(Input material)

-- pv_equiv track=rewrite | github.com/JihoChoi/dynamic-gcn | dynamic-gcn/tools/random_folds.py | count_train_val_test_labels
-- ===== SOURCE A (Python) =====
-- def count_train_val_test_labels(id_label_dict, fold_x_train, fold_x_val, fold_x_test):
--     train_list, val_list, test_list = [], [], []
--     for id in fold_x_train:
--         train_list.append(id_label_dict[id])
--     for id in fold_x_val:
--         val_list.append(id_label_dict[id])
--     for id in fold_x_test:
--         test_list.append(id_label_dict[id])
--     counts = {'train': [], 'validation': [], 'test': []}
--     for label_num in range(4):  # class count
--         counts['train'].append(sum(value == label_num for value in train_list))
--         counts['validation'].append(sum(value == label_num for value in val_list))
--         counts['test'].append(sum(value == label_num for value in test_list))
--     return counts
-- ===== SOURCE B (Python) =====
-- def count_train_val_test_labels(id_label_dict, fold_x_train, fold_x_val, fold_x_test):
--     counts = {'train': [0, 0, 0, 0], 'validation': [0, 0, 0, 0], 'test': [0, 0, 0, 0]}
--     for split, ids in (('train', fold_x_train), ('validation', fold_x_val), ('test', fold_x_test)):
--         tally = counts[split]
--         for id in ids:
--             label = id_label_dict[id]
--             if label in (0, 1, 2, 3):
--                 tally[label] += 1
--     return counts
-- ===== Notes on version B (the rewrite author's own statement) =====
-- stated objective: simpler
-- what changed: Replaces A's three label-list-building loops plus a range(4) re-scan of each list with a single tally pass per split that increments a fixed [0,0,0,0] counter vector in place.
import Mathlib
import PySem

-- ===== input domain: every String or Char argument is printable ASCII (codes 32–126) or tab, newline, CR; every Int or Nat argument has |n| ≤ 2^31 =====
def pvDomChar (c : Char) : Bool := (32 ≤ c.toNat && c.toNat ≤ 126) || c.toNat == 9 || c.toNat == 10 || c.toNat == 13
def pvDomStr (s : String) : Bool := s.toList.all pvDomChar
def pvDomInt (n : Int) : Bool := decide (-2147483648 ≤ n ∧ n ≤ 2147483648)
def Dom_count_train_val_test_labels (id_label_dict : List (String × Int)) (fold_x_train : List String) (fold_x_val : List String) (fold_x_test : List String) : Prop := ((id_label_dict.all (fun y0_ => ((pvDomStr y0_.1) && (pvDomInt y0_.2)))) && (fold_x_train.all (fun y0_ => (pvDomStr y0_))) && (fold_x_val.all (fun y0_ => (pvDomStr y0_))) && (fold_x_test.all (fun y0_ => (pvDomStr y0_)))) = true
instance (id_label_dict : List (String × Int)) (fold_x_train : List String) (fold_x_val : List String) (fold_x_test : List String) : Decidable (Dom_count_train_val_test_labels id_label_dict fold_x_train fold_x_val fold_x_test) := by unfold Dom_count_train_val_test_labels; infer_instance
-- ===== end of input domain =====

-- ===== PORT A =====
-- B replaces A's three label-list-building loops plus the range(4) re-scan with one
-- in-place tally pass per split (simpler, one pass); equal return value on Pre_.
-- id_label_dict[id] : first-match association-list lookup; junk default 0 only outside Pre_
def pvGetLabel (id_label_dict : List (String × Int)) (id : String) : Int :=
  (PySem.Dict.ofList id_label_dict).getD id 0

-- sum(value == label_num for value in vals)
def pvCountEq : List Int → Int → Int
  | [], _ => 0
  | v :: vs, n => (if v = n then 1 else 0) + pvCountEq vs n

def count_train_val_test_labels (id_label_dict : List (String × Int)) (fold_x_train : List String) (fold_x_val : List String) (fold_x_test : List String) : List (String × List Int) :=
  let train_list := fold_x_train.map (pvGetLabel id_label_dict)
  let val_list := fold_x_val.map (pvGetLabel id_label_dict)
  let test_list := fold_x_test.map (pvGetLabel id_label_dict)
  -- for label_num in range(4): append the three sums
  let counts_train := (List.range 4).map (fun n => pvCountEq train_list (Int.ofNat n))
  let counts_val := (List.range 4).map (fun n => pvCountEq val_list (Int.ofNat n))
  let counts_test := (List.range 4).map (fun n => pvCountEq test_list (Int.ofNat n))
  [("train", counts_train), ("validation", counts_val), ("test", counts_test)]

-- ===== PORT B =====
-- if label in (0,1,2,3): tally[label] += 1
def pvBump (acc : List Int) (l : Int) : List Int :=
  if l = 0 ∨ l = 1 ∨ l = 2 ∨ l = 3 then acc.modify l.toNat (· + 1) else acc

def pvTally (id_label_dict : List (String × Int)) (ids : List String) : List Int :=
  ids.foldl (fun acc id => pvBump acc (pvGetLabel id_label_dict id)) [0, 0, 0, 0]

def count_train_val_test_labels_alt (id_label_dict : List (String × Int)) (fold_x_train : List String) (fold_x_val : List String) (fold_x_test : List String) : List (String × List Int) :=
  [("train", pvTally id_label_dict fold_x_train),
   ("validation", pvTally id_label_dict fold_x_val),
   ("test", pvTally id_label_dict fold_x_test)]

-- ===== PRECONDITION & SPEC =====
-- Pre_ excludes exactly the inputs where some fold id is not a key of id_label_dict:
-- there both Pythons raise KeyError.
def Pre_count_train_val_test_labels (id_label_dict : List (String × Int)) (fold_x_train : List String) (fold_x_val : List String) (fold_x_test : List String) : Prop :=
  ((fold_x_train ++ fold_x_val ++ fold_x_test).all
    (fun id => id_label_dict.any (fun p => p.1 == id))) = true
instance (id_label_dict : List (String × Int)) (fold_x_train : List String) (fold_x_val : List String) (fold_x_test : List String) : Decidable (Pre_count_train_val_test_labels id_label_dict fold_x_train fold_x_val fold_x_test) := by unfold Pre_count_train_val_test_labels; infer_instance

def pvWitness_count_train_val_test_labels : (List (String × Int)) × List String × List String × List String :=
  ([("a", 0), ("b", 3), ("c", 7)], ["a", "b", "a"], ["c"], [])

def Spec_count_train_val_test_labels (id_label_dict : List (String × Int)) (fold_x_train : List String) (fold_x_val : List String) (fold_x_test : List String) (out : List (String × List Int)) : Prop := out = count_train_val_test_labels_alt id_label_dict fold_x_train fold_x_val fold_x_test
instance (id_label_dict : List (String × Int)) (fold_x_train : List String) (fold_x_val : List String) (fold_x_test : List String) (out : List (String × List Int)) : Decidable (Spec_count_train_val_test_labels id_label_dict fold_x_train fold_x_val fold_x_test out) := by unfold Spec_count_train_val_test_labels; infer_instance

-- ===== CLAIM (what is proved, stated in full; the proofs are below) =====
def Claim_equal_count_train_val_test_labels : Prop := ∀ (id_label_dict : List (String × Int)) (fold_x_train : List String) (fold_x_val : List String) (fold_x_test : List String), Dom_count_train_val_test_labels id_label_dict fold_x_train fold_x_val fold_x_test → Pre_count_train_val_test_labels id_label_dict fold_x_train fold_x_val fold_x_test → Spec_count_train_val_test_labels id_label_dict fold_x_train fold_x_val fold_x_test (count_train_val_test_labels id_label_dict fold_x_train fold_x_val fold_x_test)

-- ===== LEMMAS AND PROOFS =====
lemma pvTally_go (d : List (String × Int)) : ∀ (ids : List String) (a b c e : Int),
    List.foldl (fun acc id => pvBump acc (pvGetLabel d id)) [a, b, c, e] ids
      = [a + pvCountEq (ids.map (pvGetLabel d)) 0,
         b + pvCountEq (ids.map (pvGetLabel d)) 1,
         c + pvCountEq (ids.map (pvGetLabel d)) 2,
         e + pvCountEq (ids.map (pvGetLabel d)) 3]
  | [], a, b, c, e => by simp [pvCountEq]
  | id :: ids, a, b, c, e => by
    have hl := pvTally_go d ids
    simp only [List.foldl_cons, List.map_cons, pvCountEq]
    by_cases h0 : pvGetLabel d id = 0
    · have hb : pvBump [a, b, c, e] (pvGetLabel d id) = [a + 1, b, c, e] := by
        simp [pvBump, h0, List.modify]
      rw [hb, hl]; simp [h0]; omega
    · by_cases h1 : pvGetLabel d id = 1
      · have hb : pvBump [a, b, c, e] (pvGetLabel d id) = [a, b + 1, c, e] := by
          simp [pvBump, h1, List.modify]
        rw [hb, hl]; simp [h1]; omega
      · by_cases h2 : pvGetLabel d id = 2
        · have hb : pvBump [a, b, c, e] (pvGetLabel d id) = [a, b, c + 1, e] := by
            simp [pvBump, h2, List.modify]
          rw [hb, hl]; simp [h2]; omega
        · by_cases h3 : pvGetLabel d id = 3
          · have hb : pvBump [a, b, c, e] (pvGetLabel d id) = [a, b, c, e + 1] := by
              simp [pvBump, h3, List.modify]
            rw [hb, hl]; simp [h3]; omega
          · have hb : pvBump [a, b, c, e] (pvGetLabel d id) = [a, b, c, e] := by
              simp [pvBump, h0, h1, h2, h3]
            rw [hb, hl]; simp [h0, h1, h2, h3]

lemma pvTally_eq_counts (d : List (String × Int)) (ids : List String) :
    pvTally d ids = (List.range 4).map (fun n => pvCountEq (ids.map (pvGetLabel d)) (Int.ofNat n)) := by
  unfold pvTally
  rw [pvTally_go]
  simp [List.range_succ]

-- ===== VERDICT (by name: the statement is the Claim_ definition above) =====
theorem count_train_val_test_labels_spec : Claim_equal_count_train_val_test_labels := by
  intro d tr va te _ _
  unfold Spec_count_train_val_test_labels count_train_val_test_labels count_train_val_test_labels_alt
  simp [pvTally_eq_counts]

(End Input material)

= What the exercise asks =
Where a line in the listing above contains "validation", copy that line.

= Result for this task =
--     counts = {'train': [], 'validation': [], 'test': []}
--         counts['validation'].append(sum(value == label_num for value in val_list))
--     counts = {'train': [0, 0, 0, 0], 'validation': [0, 0, 0, 0], 'test': [0, 0, 0, 0]}
--     for split, ids in (('train', fold_x_train), ('validation', fold_x_val), ('test', fold_x_test)):
  [("train", counts_train), ("validation", counts_val), ("test", counts_test)]
   ("validation", pvTally id_label_dict fold_x_val),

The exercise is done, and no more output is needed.